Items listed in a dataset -
○ ○ ○
-- pv_equiv track=rewrite | github.com/schnappischnap/advent_of_code_2019 | day_10_monitoring_station.py | targets_by_direction
-- ===== SOURCE A (Python) =====
-- import math
-- from collections import defaultdict
--
-- def targets_by_direction(p, targets):
--     x1, y1 = p
--
--     s_targets = defaultdict(list)
--     for target in targets:
--         if target == p:
--             continue
--         x2, y2 = target
--         dx, dy = x2-x1, y2-y1
--         dist = math.gcd(dx, dy)
--         direction = (dx//dist, dy//dist)
--         s_targets[direction].append((dist, target))
--
--     for direction in s_targets:
--         s_targets[direction] = [t for dist, t in sorted(s_targets[direction])]
--     return s_targets
-- ===== SOURCE B (Python) =====
-- import math
-- from collections import defaultdict
--
-- def targets_by_direction(p, targets):
--     x1, y1 = p
--
--     buckets = defaultdict(list)
--     for target in targets:
--         if target == p:
--             continue
--         x2, y2 = target
--         dx, dy = x2 - x1, y2 - y1
--         dist = math.gcd(dx, dy)
--         bucket = buckets[(dx // dist, dy // dist)]
--         item = (dist, target)
--         for i, cur in enumerate(bucket):
--             if item < cur:
--                 bucket.insert(i, item)
--                 break
--         else:
--             bucket.append(item)
--     return defaultdict(list, {d: [t for _, t in b] for d, b in buckets.items()})
-- ===== Notes on version B (the rewrite author's own statement) =====
-- stated objective: alternative
-- what changed: B keeps each direction bucket sorted as it goes (linear sorted insertion on arrival) instead of A's append-everything-then-sort-every-bucket second pass, and strips distances in a single dict comprehension.
import Mathlib
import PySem

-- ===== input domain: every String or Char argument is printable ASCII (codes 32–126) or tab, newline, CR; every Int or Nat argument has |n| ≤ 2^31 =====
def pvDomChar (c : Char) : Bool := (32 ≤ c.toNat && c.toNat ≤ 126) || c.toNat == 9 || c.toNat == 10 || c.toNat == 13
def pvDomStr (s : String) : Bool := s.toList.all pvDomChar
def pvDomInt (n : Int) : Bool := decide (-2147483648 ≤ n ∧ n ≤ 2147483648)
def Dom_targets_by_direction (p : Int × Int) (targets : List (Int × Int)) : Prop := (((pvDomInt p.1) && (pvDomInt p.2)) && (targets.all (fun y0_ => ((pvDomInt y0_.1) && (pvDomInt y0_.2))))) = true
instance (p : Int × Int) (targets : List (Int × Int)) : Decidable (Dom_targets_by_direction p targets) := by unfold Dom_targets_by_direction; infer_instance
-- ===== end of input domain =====

-- B replaces A's append-then-sort-each-bucket pass by keeping every bucket sorted online
-- (linear sorted insertion), so no sorting pass over the finished dict is needed (objective: alternative).

-- Python's lexicographic order on the tuples (dist, (x, y)) sorted by A; exact: math.gcd / tuple
-- comparison have no float or hash component.
def pvEnc (e : Int × Int × Int) : Lex (Int × Lex (Int × Int)) := toLex (e.1, toLex (e.2.1, e.2.2))

-- ===== PORT A =====
-- `sorted(bucket)` on tuples = PySem.List.sorted with the injective lexicographic key pvEnc (exact:
-- ties under pvEnc are identical elements, so stability coincides with Python's).
def targets_by_direction (p : Int × Int) (targets : List (Int × Int)) : List (Int × Int × List (Int × Int)) :=
  let s_targets : PySem.Dict (Int × Int) (List (Int × Int × Int)) :=
    targets.foldl (fun d target =>
      if target = p then d
      else
        let dx := target.1 - p.1
        let dy := target.2 - p.2
        let dist : Int := (Int.gcd dx dy : Int)   -- math.gcd, exact on Int
        d.modify (PySem.Int.floordiv dx dist, PySem.Int.floordiv dy dist) []
          (fun b => b ++ [(dist, target)]))
      PySem.Dict.empty
  -- `for direction in s_targets: s_targets[direction] = [t for dist, t in sorted(...)]`:
  -- the reassigned values have a different type, so the rebinding loop is ported as a fold
  -- rebuilding the dict over the same keys in the same order.
  (s_targets.items.foldl (fun acc kv =>
      acc.insert kv.1 ((PySem.List.sorted kv.2 pvEnc false).map (fun e => e.2)))
    (PySem.Dict.empty : PySem.Dict (Int × Int) (List (Int × Int)))).items.map
    (fun kv => (kv.1.1, kv.1.2, kv.2))

-- ===== PORT B =====
-- Python `item < cur` on (dist, (x, y)) tuples, exact lexicographic comparison.
def pvLt (a b : Int × Int × Int) : Bool :=
  a.1 < b.1 || (a.1 == b.1 && (a.2.1 < b.2.1 || (a.2.1 == b.2.1 && a.2.2 < b.2.2)))

-- Source B's `for i, cur in enumerate(bucket): if item < cur: insert; break / else: append`.
def pvInsort (x : Int × Int × Int) : List (Int × Int × Int) → List (Int × Int × Int)
  | [] => [x]
  | c :: t => if pvLt x c then x :: c :: t else c :: pvInsort x t

def targets_by_direction_alt (p : Int × Int) (targets : List (Int × Int)) : List (Int × Int × List (Int × Int)) :=
  let buckets : PySem.Dict (Int × Int) (List (Int × Int × Int)) :=
    targets.foldl (fun d target =>
      if target = p then d
      else
        let dx := target.1 - p.1
        let dy := target.2 - p.2
        let dist : Int := (Int.gcd dx dy : Int)
        d.modify (PySem.Int.floordiv dx dist, PySem.Int.floordiv dy dist) []
          (fun b => pvInsort (dist, target) b))
      PySem.Dict.empty
  -- `defaultdict(list, {d: [t for _, t in b] for d, b in buckets.items()})`
  buckets.items.map (fun kv => (kv.1.1, kv.1.2, kv.2.map (fun e => e.2)))

-- ===== PRECONDITION & SPEC =====
def Spec_targets_by_direction (p : Int × Int) (targets : List (Int × Int)) (out : List (Int × Int × List (Int × Int))) : Prop := out = targets_by_direction_alt p targets
instance (p : Int × Int) (targets : List (Int × Int)) (out : List (Int × Int × List (Int × Int))) : Decidable (Spec_targets_by_direction p targets out) := by unfold Spec_targets_by_direction; infer_instance

-- ===== CLAIM (what is proved, stated in full; the proofs are below) =====
def Claim_equal_targets_by_direction : Prop := ∀ (p : Int × Int) (targets : List (Int × Int)), Dom_targets_by_direction p targets → Spec_targets_by_direction p targets (targets_by_direction p targets)

-- ===== LEMMAS AND PROOFS =====

theorem pvLt_eq (a b : Int × Int × Int) : pvLt a b = decide (pvEnc a < pvEnc b) := by
  simp only [pvLt, pvEnc, Prod.Lex.toLex_lt_toLex]
  by_cases h1 : a.1 < b.1 <;> by_cases h2 : a.1 = b.1 <;>
    by_cases h3 : a.2.1 < b.2.1 <;> by_cases h4 : a.2.1 = b.2.1 <;>
      simp [h1, h2, h3, h4]

theorem pvInsort_eq_insertBy (x : Int × Int × Int) (l : List (Int × Int × Int)) :
    pvInsort x l = PySem.List.insertBy (fun a b => decide (pvEnc a < pvEnc b)) x l := by
  induction l with
  | nil => rfl
  | cons c t ih => simp only [pvInsort, PySem.List.insertBy, pvLt_eq, ih]

-- inserting one element into an already-sorted bucket = sorting the appended bucket
theorem pvInsort_sorted (v : List (Int × Int × Int)) (x : Int × Int × Int) :
    pvInsort x (PySem.List.sorted v pvEnc false) = PySem.List.sorted (v ++ [x]) pvEnc false := by
  rw [PySem.List.sorted_eq_foldl_insertBy, PySem.List.sorted_eq_foldl_insertBy,
    List.foldl_append, pvInsort_eq_insertBy]
  rfl

-- the dict-level invariant: B's dict is A's dict with every bucket sorted
theorem pv_contains_rel (d1 d2 : PySem.Dict (Int × Int) (List (Int × Int × Int)))
    (h : d2.items = d1.items.map (fun kv => (kv.1, PySem.List.sorted kv.2 pvEnc false)))
    (k : Int × Int) : d2.contains k = d1.contains k := by
  simp only [PySem.Dict.contains, h, List.any_map]
  rfl

theorem pv_getD_rel (d1 d2 : PySem.Dict (Int × Int) (List (Int × Int × Int)))
    (h : d2.items = d1.items.map (fun kv => (kv.1, PySem.List.sorted kv.2 pvEnc false)))
    (k : Int × Int) : d2.getD k [] = PySem.List.sorted (d1.getD k []) pvEnc false := by
  simp only [PySem.Dict.getD, PySem.Dict.get?, h, List.find?_map]
  cases hf : List.find? (fun p => p.1 == k) d1.items with
  | none =>
      have : (List.find? ((fun p => p.1 == k) ∘ fun kv => (kv.1, PySem.List.sorted kv.2 pvEnc false)) d1.items) = none := by
        simpa [Function.comp] using hf
      simp [this]
      rfl
  | some kv =>
      have : (List.find? ((fun p => p.1 == k) ∘ fun kv => (kv.1, PySem.List.sorted kv.2 pvEnc false)) d1.items) = some kv := by
        simpa [Function.comp] using hf
      simp [this]

theorem pv_modify_rel (d1 d2 : PySem.Dict (Int × Int) (List (Int × Int × Int)))
    (h : d2.items = d1.items.map (fun kv => (kv.1, PySem.List.sorted kv.2 pvEnc false)))
    (k : Int × Int) (e : Int × Int × Int) :
    (d2.modify k [] (fun b => pvInsort e b)).items
      = (d1.modify k [] (fun b => b ++ [e])).items.map
          (fun kv => (kv.1, PySem.List.sorted kv.2 pvEnc false)) := by
  have hv : pvInsort e (d2.getD k []) = PySem.List.sorted (d1.getD k [] ++ [e]) pvEnc false := by
    rw [pv_getD_rel d1 d2 h k, pvInsort_sorted]
  simp only [PySem.Dict.modify, PySem.Dict.insert, pv_contains_rel d1 d2 h k]
  by_cases hc : d1.contains k
  · simp only [hc, if_true, h, List.map_map]
    refine List.map_congr_left (fun kv _ => ?_)
    by_cases hk : kv.1 = k <;> simp [hk, hv]
  · simp [hc, h, hv]

theorem pv_fold_rel (p : Int × Int) (l : List (Int × Int))
    (d1 d2 : PySem.Dict (Int × Int) (List (Int × Int × Int)))
    (h : d2.items = d1.items.map (fun kv => (kv.1, PySem.List.sorted kv.2 pvEnc false))) :
    (l.foldl (fun d target =>
      if target = p then d
      else
        let dx := target.1 - p.1
        let dy := target.2 - p.2
        let dist : Int := (Int.gcd dx dy : Int)
        d.modify (PySem.Int.floordiv dx dist, PySem.Int.floordiv dy dist) []
          (fun b => pvInsort (dist, target) b)) d2).items
    = (l.foldl (fun d target =>
      if target = p then d
      else
        let dx := target.1 - p.1
        let dy := target.2 - p.2
        let dist : Int := (Int.gcd dx dy : Int)
        d.modify (PySem.Int.floordiv dx dist, PySem.Int.floordiv dy dist) []
          (fun b => b ++ [(dist, target)])) d1).items.map
        (fun kv => (kv.1, PySem.List.sorted kv.2 pvEnc false)) := by
  induction l generalizing d1 d2 with
  | nil => simpa using h
  | cons t rest ih =>
      by_cases ht : t = p
      · simp only [List.foldl_cons, ht]
        exact ih d1 d2 h
      · simp only [List.foldl_cons, if_neg ht]
        exact ih _ _ (pv_modify_rel d1 d2 h _ _)

-- A's builder fold, with the `continue` turned into a filter so the key-nodup lemma applies
theorem pv_foldA_filter (p : Int × Int) (targets : List (Int × Int)) :
    (targets.foldl (fun d target =>
      if target = p then d
      else
        let dx := target.1 - p.1
        let dy := target.2 - p.2
        let dist : Int := (Int.gcd dx dy : Int)
        d.modify (PySem.Int.floordiv dx dist, PySem.Int.floordiv dy dist) []
          (fun b => b ++ [(dist, target)])) PySem.Dict.empty)
    = ((targets.filter (fun t => decide (¬ t = p))).foldl (fun d target =>
        let dx := target.1 - p.1
        let dy := target.2 - p.2
        let dist : Int := (Int.gcd dx dy : Int)
        d.modify (PySem.Int.floordiv dx dist, PySem.Int.floordiv dy dist) []
          (fun b => b ++ [(dist, target)])) PySem.Dict.empty) := by
  have hfun : (fun (d : PySem.Dict (Int × Int) (List (Int × Int × Int))) (target : Int × Int) =>
      if target = p then d
      else
        let dx := target.1 - p.1
        let dy := target.2 - p.2
        let dist : Int := (Int.gcd dx dy : Int)
        d.modify (PySem.Int.floordiv dx dist, PySem.Int.floordiv dy dist) []
          (fun b => b ++ [(dist, target)]))
    = (fun d target =>
      if ¬ target = p then
        (let dx := target.1 - p.1
         let dy := target.2 - p.2
         let dist : Int := (Int.gcd dx dy : Int)
         d.modify (PySem.Int.floordiv dx dist, PySem.Int.floordiv dy dist) []
          (fun b => b ++ [(dist, target)]))
      else d) := by
    funext d target
    by_cases ht : target = p <;> simp [ht]
  rw [hfun, PySem.List.foldl_ite_eq_foldl_filter (fun t => ¬ t = p)]

theorem pv_keysA_nodup (p : Int × Int) (targets : List (Int × Int)) :
    ((targets.foldl (fun d target =>
      if target = p then d
      else
        let dx := target.1 - p.1
        let dy := target.2 - p.2
        let dist : Int := (Int.gcd dx dy : Int)
        d.modify (PySem.Int.floordiv dx dist, PySem.Int.floordiv dy dist) []
          (fun b => b ++ [(dist, target)])) PySem.Dict.empty)).items.map (fun kv => kv.1) |>.Nodup := by
  show ((targets.foldl _ PySem.Dict.empty : PySem.Dict (Int × Int) (List (Int × Int × Int)))).keys.Nodup
  rw [pv_foldA_filter]
  exact PySem.Dict.nodup_keys_foldl_modify_key _
    (fun (target : Int × Int) => (PySem.Int.floordiv (target.1 - p.1) ((Int.gcd (target.1 - p.1) (target.2 - p.2) : Int)),
      PySem.Int.floordiv (target.2 - p.2) ((Int.gcd (target.1 - p.1) (target.2 - p.2) : Int))))
    [] (fun _ (target : Int × Int) b => b ++ [((Int.gcd (target.1 - p.1) (target.2 - p.2) : Int), target)]) _
    PySem.Dict.nodup_keys_empty

-- assembling A's second pass over a dict with Nodup keys
theorem pv_final (L : List ((Int × Int) × List (Int × Int × Int)))
    (hnd : (L.map (fun kv => kv.1)).Nodup) :
    (L.foldl (fun acc kv =>
        acc.insert kv.1 ((PySem.List.sorted kv.2 pvEnc false).map (fun e => e.2)))
      (PySem.Dict.empty : PySem.Dict (Int × Int) (List (Int × Int)))).items.map
        (fun kv => (kv.1.1, kv.1.2, kv.2))
    = (L.map (fun kv => (kv.1, PySem.List.sorted kv.2 pvEnc false))).map
        (fun kv => (kv.1.1, kv.1.2, kv.2.map (fun e => e.2))) := by
  rw [PySem.Dict.items_foldl_insert_fresh L (fun kv => kv.1)
    (fun kv => (PySem.List.sorted kv.2 pvEnc false).map (fun e => e.2)) PySem.Dict.empty
    (fun a _ => PySem.Dict.contains_empty a.1) hnd]
  simp [PySem.Dict.empty, List.map_map, Function.comp_def]

-- ===== VERDICT (by name: the statement is the Claim_ definition above) =====
theorem targets_by_direction_spec : Claim_equal_targets_by_direction := by
  intro p targets _
  simp only [Spec_targets_by_direction, targets_by_direction, targets_by_direction_alt]
  rw [pv_fold_rel p targets PySem.Dict.empty PySem.Dict.empty rfl]
  exact pv_final _ (pv_keysA_nodup p targets)
-- pv_equiv track=rewrite | github.com/Ramonlobo633/Scheduling-problem-AI | Problema_IA/constraints.py | conflitsr3
-- ===== SOURCE A (Python) =====
-- def conflitsr3(allocation, nurses):
--     conflits = 0
--     count = 0
--     nrest = 0
--     for i in range(0, 21*nurses, 21):
--         for j in range(i, (i+21)):
--             if allocation[j] == '1':
--                 count += 1
--
--                 if nrest > 3:
--                     conflits += 1
--
--                 if nrest <= 3:
--                     nrest += 1
--             else:
--                 nrest = 0
--
--
--     return conflits
-- ===== SOURCE B (Python) =====
-- def conflitsr3(allocation, nurses):
--     # Group the schedule into maximal runs of consecutive '1' shifts;
--     # a run of length L contributes max(L - 4, 0) conflicts.
--     seg = [allocation[k] for k in range(21 * nurses)]
--     seg.reverse()                      # pop() from the end == consume the front
--     total = 0
--     while seg:
--         c = seg.pop()
--         if c == '1':
--             run = 1
--             while seg and seg[-1] == '1':
--                 seg.pop()
--                 run += 1
--             total += max(run - 4, 0)
--     return total
-- ===== Notes on version B (the rewrite author's own statement) =====
-- stated objective: alternative
-- what changed: B replaces A's per-character scan with a capped rest-counter state by grouping the allocation into maximal runs of consecutive '1' shifts and adding the closed form max(run_length - 4, 0) per run.
import Mathlib
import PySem

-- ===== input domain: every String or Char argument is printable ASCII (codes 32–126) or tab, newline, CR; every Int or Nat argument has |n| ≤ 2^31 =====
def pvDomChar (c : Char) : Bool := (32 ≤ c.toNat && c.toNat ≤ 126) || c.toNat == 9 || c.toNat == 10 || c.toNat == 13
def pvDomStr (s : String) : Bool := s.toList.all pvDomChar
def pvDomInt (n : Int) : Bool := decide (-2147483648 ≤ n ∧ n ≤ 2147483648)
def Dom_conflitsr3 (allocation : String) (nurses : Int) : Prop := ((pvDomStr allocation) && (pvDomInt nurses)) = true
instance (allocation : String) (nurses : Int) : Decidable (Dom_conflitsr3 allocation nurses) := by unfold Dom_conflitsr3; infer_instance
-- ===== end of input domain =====

-- B groups the allocation into maximal runs of consecutive '1' shifts and adds the
-- closed form max(run-4, 0) per run, instead of A's per-character capped rest counter
-- (objective: alternative decomposition, same cost).

-- ===== PORT A =====
-- literal port of A's nested for-loops over the (conflits, count, nrest) state;
-- allocation[j] is pyGetD (the default is never read: Pre_ excludes the IndexError inputs)
def conflitsr3 (allocation : String) (nurses : Int) : Int :=
  let chars := allocation.toList
  let st :=
    (PySem.List.pyRange 0 (21 * nurses) 21).foldl
      (fun (st : Int × Int × Int) i =>
        (PySem.List.pyRange i (i + 21) 1).foldl
          (fun (st : Int × Int × Int) j =>
            let conflits := st.1
            let count := st.2.1
            let nrest := st.2.2
            if PySem.List.pyGetD chars j ' ' = '1' then
              let count := count + 1
              let conflits := if nrest > 3 then conflits + 1 else conflits
              let nrest := if nrest ≤ 3 then nrest + 1 else nrest
              (conflits, count, nrest)
            else
              (conflits, count, 0))
          st)
      (0, 0, 0)
  st.1

-- ===== PORT B =====
-- Source B consumes the segment front-to-back (reverse + pop() is Python's O(1) device for
-- eating the front); the inner while that eats a run of '1' is takeWhile/dropWhile
def pvRunTotal : List Char → Int
  | [] => 0
  | c :: t =>
    if c = '1' then
      let run := 1 + (t.takeWhile (fun x => x = '1')).length
      max ((run : Int) - 4) 0 + pvRunTotal (t.dropWhile (fun x => x = '1'))
    else
      pvRunTotal t
termination_by l => l.length
decreasing_by
  · have := List.length_dropWhile_le (fun x => x = '1') t
    simp only [List.length_cons]; omega
  · simp only [List.length_cons]; omega

def conflitsr3_alt (allocation : String) (nurses : Int) : Int :=
  let chars := allocation.toList
  let seg := (PySem.List.pyRange 0 (21 * nurses) 1).map
    (fun k => PySem.List.pyGetD chars k ' ')
  pvRunTotal seg

-- ===== PRECONDITION & SPEC =====
-- Pre_ excludes exactly the inputs where the Python A raises IndexError
-- (0 < nurses and the string shorter than 21*nurses); B raises there too.
def Pre_conflitsr3 (allocation : String) (nurses : Int) : Prop :=
  nurses ≤ 0 ∨ 21 * nurses ≤ (allocation.toList.length : Int)
instance (allocation : String) (nurses : Int) : Decidable (Pre_conflitsr3 allocation nurses) := by
  unfold Pre_conflitsr3; infer_instance

def pvWitness_conflitsr3 : String × Int := ("111110111111000111111", 1)

def Spec_conflitsr3 (allocation : String) (nurses : Int) (out : Int) : Prop := out = conflitsr3_alt allocation nurses
instance (allocation : String) (nurses : Int) (out : Int) : Decidable (Spec_conflitsr3 allocation nurses out) := by unfold Spec_conflitsr3; infer_instance

-- ===== CLAIM (what is proved, stated in full; the proofs are below) =====
def Claim_equal_conflitsr3 : Prop := ∀ (allocation : String) (nurses : Int), Dom_conflitsr3 allocation nurses → Pre_conflitsr3 allocation nurses → Spec_conflitsr3 allocation nurses (conflitsr3 allocation nurses)

-- ===== LEMMAS AND PROOFS =====

-- A's per-character state update, extracted from the port's inner lambda
def pvStep (st : Int × Int × Int) (c : Char) : Int × Int × Int :=
  if c = '1' then
    ((if st.2.2 > 3 then st.1 + 1 else st.1), st.2.1 + 1,
      (if st.2.2 ≤ 3 then st.2.2 + 1 else st.2.2))
  else
    (st.1, st.2.1, 0)

-- conflicts produced by A's scan of a char list starting from rest-state r
def pvW : Int → List Char → Int
  | _, [] => 0
  | r, c :: t =>
    if c = '1' then (if r > 3 then 1 else 0) + pvW (if r ≤ 3 then r + 1 else r) t
    else pvW 0 t

lemma pv_range21_cons (a : Int) (m : Nat) :
    PySem.List.pyRange a (a + 21 * ((m : Int) + 1)) 21
      = a :: PySem.List.pyRange (a + 21) (a + 21 * ((m : Int) + 1)) 21 := by
  rw [PySem.List.pyRange_of_pos _ _ (by norm_num : (0:Int) < 21),
      PySem.List.pyRange_of_pos _ _ (by norm_num : (0:Int) < 21)]
  have h1 : (if a < a + 21 * ((m:Int) + 1)
      then ((a + 21 * ((m:Int) + 1) - a + 21 - 1) / 21).toNat else 0) = m + 1 := by
    rw [if_pos (by omega)]; omega
  have h2 : (if a + 21 < a + 21 * ((m:Int) + 1)
      then ((a + 21 * ((m:Int) + 1) - (a + 21) + 21 - 1) / 21).toNat else 0) = m := by
    split_ifs with hm <;> omega
  rw [h1, h2, List.range_succ_eq_map, List.map_cons, List.map_map]
  refine congrArg₂ _ (by simp) ?_
  exact List.map_congr_left (fun k _ => by push_cast [Function.comp]; ring)

lemma pv_flatten {St : Type} (g : St → Int → St) (m : Nat) :
    ∀ (a : Int) (init : St),
      (PySem.List.pyRange a (a + 21 * (m : Int)) 21).foldl
        (fun st i => (PySem.List.pyRange i (i + 21) 1).foldl g st) init
      = (PySem.List.pyRange a (a + 21 * (m : Int)) 1).foldl g init := by
  induction m with
  | zero =>
    intro a init
    simp [PySem.List.pyRange_one_eq_nil, PySem.List.pyRange_of_pos _ _ (by norm_num : (0:Int) < 21)]
  | succ m ih =>
    intro a init
    have hc : ((m + 1 : Nat) : Int) = (m : Int) + 1 := by push_cast; ring
    rw [hc, pv_range21_cons a m, List.foldl_cons]
    have harr : a + 21 * ((m : Int) + 1) = (a + 21) + 21 * (m : Int) := by ring
    rw [harr, ih (a + 21)]
    rw [PySem.List.pyRange_one_append a (a + 21) ((a + 21) + 21 * (m : Int)) (by omega) (by omega),
        List.foldl_append]

lemma pv_foldl_map_step (f : Int → Char) (l : List Int) (st : Int × Int × Int) :
    l.foldl (fun st j => pvStep st (f j)) st = (l.map f).foldl pvStep st := by
  induction l generalizing st with
  | nil => rfl
  | cons x xs ih => simp only [List.foldl_cons, List.map_cons]; exact ih _

lemma pv_fold_fst (l : List Char) :
    ∀ (conf count r : Int), (l.foldl pvStep (conf, count, r)).1 = conf + pvW r l := by
  induction l with
  | nil => intro conf count r; simp [pvW]
  | cons c t ih =>
    intro conf count r
    simp only [List.foldl_cons, pvStep, pvW]
    by_cases hc : c = '1'
    · simp only [hc, if_true]
      split_ifs <;> rw [ih] <;> ring
    · simp only [hc, if_false]
      rw [ih]

lemma pv_run_drop (l : List Char) :
    pvRunTotal l = max (((l.takeWhile (fun x => x = '1')).length : Int) - 4) 0
      + pvRunTotal (l.dropWhile (fun x => x = '1')) := by
  cases l with
  | nil => simp [pvRunTotal]
  | cons c t =>
    by_cases hc : c = '1'
    · simp only [pvRunTotal, hc, if_true, List.takeWhile_cons, List.dropWhile_cons,
        decide_true, List.length_cons]
      push_cast; ring_nf
    · simp [pvRunTotal, hc]

lemma pv_W_run (l : List Char) :
    ∀ (r : Int), 0 ≤ r → r ≤ 4 →
      pvW r l = pvRunTotal l
        - max (((l.takeWhile (fun x => x = '1')).length : Int) - 4) 0
        + max (((l.takeWhile (fun x => x = '1')).length : Int) - 4 + r) 0 := by
  induction l with
  | nil => intro r h0 h4; simp [pvW, pvRunTotal]; omega
  | cons c t ih =>
    intro r h0 h4
    by_cases hc : c = '1'
    · have hr'0 : (0 : Int) ≤ (if r ≤ 3 then r + 1 else r) := by split_ifs <;> omega
      have hr'4 : (if r ≤ 3 then r + 1 else r) ≤ 4 := by split_ifs <;> omega
      have iht := ih (if r ≤ 3 then r + 1 else r) hr'0 hr'4
      rw [pv_run_drop t] at iht
      simp only [pvW, pvRunTotal, hc, if_true, List.takeWhile_cons,
        decide_true, List.length_cons] at iht ⊢
      rw [iht]
      have hLt0 : (0:Int) ≤ ((t.takeWhile (fun x => decide (x = '1'))).length : Int) := by positivity
      push_cast
      split_ifs <;> omega
    · have iht := ih 0 le_rfl (by norm_num)
      simp only [pvW, pvRunTotal, hc, List.takeWhile_cons, decide_false,
        Bool.false_eq_true, if_false, List.length_nil] at iht ⊢
      omega

lemma pv_main (l : List Char) : (l.foldl pvStep ((0:Int), (0:Int), (0:Int))).1 = pvRunTotal l := by
  rw [pv_fold_fst l 0 0 0, pv_W_run l 0 le_rfl (by norm_num)]
  omega

-- ===== VERDICT (by name: the statement is the Claim_ definition above) =====
theorem conflitsr3_spec : Claim_equal_conflitsr3 := by
  intro allocation nurses _ _
  unfold Spec_conflitsr3 conflitsr3 conflitsr3_alt
  simp only []
  have hbody : (fun (st : Int × Int × Int) (j : Int) =>
      let conflits := st.1
      let count := st.2.1
      let nrest := st.2.2
      if PySem.List.pyGetD allocation.toList j ' ' = '1' then
        let count := count + 1
        let conflits := if nrest > 3 then conflits + 1 else conflits
        let nrest := if nrest ≤ 3 then nrest + 1 else nrest
        (conflits, count, nrest)
      else
        (conflits, count, 0))
      = (fun st j => pvStep st (PySem.List.pyGetD allocation.toList j ' ')) := rfl
  rw [hbody]
  by_cases hn : 0 < nurses
  · have hm : nurses = ((nurses.toNat : Int)) := by omega
    have h0 : 21 * ((nurses.toNat : Int)) = 0 + 21 * ((nurses.toNat : Int)) := by ring
    rw [hm, h0, pv_flatten _ nurses.toNat 0 ((0:Int),(0:Int),(0:Int)),
        pv_foldl_map_step, pv_main]
  · have h21 : PySem.List.pyRange 0 (21 * nurses) 21 = [] := by
      rw [PySem.List.pyRange_of_pos _ _ (by norm_num : (0:Int) < 21), if_neg (by omega)]
      simp
    have h1 : PySem.List.pyRange 0 (21 * nurses) 1 = [] :=
      PySem.List.pyRange_one_eq_nil (by omega)
    rw [h21, h1]
    simp [pvRunTotal]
○ ○ ○
YOUR ASSIGNMENT - If the word "what" appears in a line above, copy that line.

WORKED SOLUTION -
-- what changed: B keeps each direction bucket sorted as it goes (linear sorted insertion on arrival) instead of A's append-everything-then-sort-every-bucket second pass, and strips distances in a single dict comprehension.
-- ===== CLAIM (what is proved, stated in full; the proofs are below) =====
-- what changed: B replaces A's per-character scan with a capped rest-counter state by grouping the allocation into maximal runs of consecutive '1' shifts and adding the closed form max(run_length - 4, 0) per run.
-- ===== CLAIM (what is proved, stated in full; the proofs are below) =====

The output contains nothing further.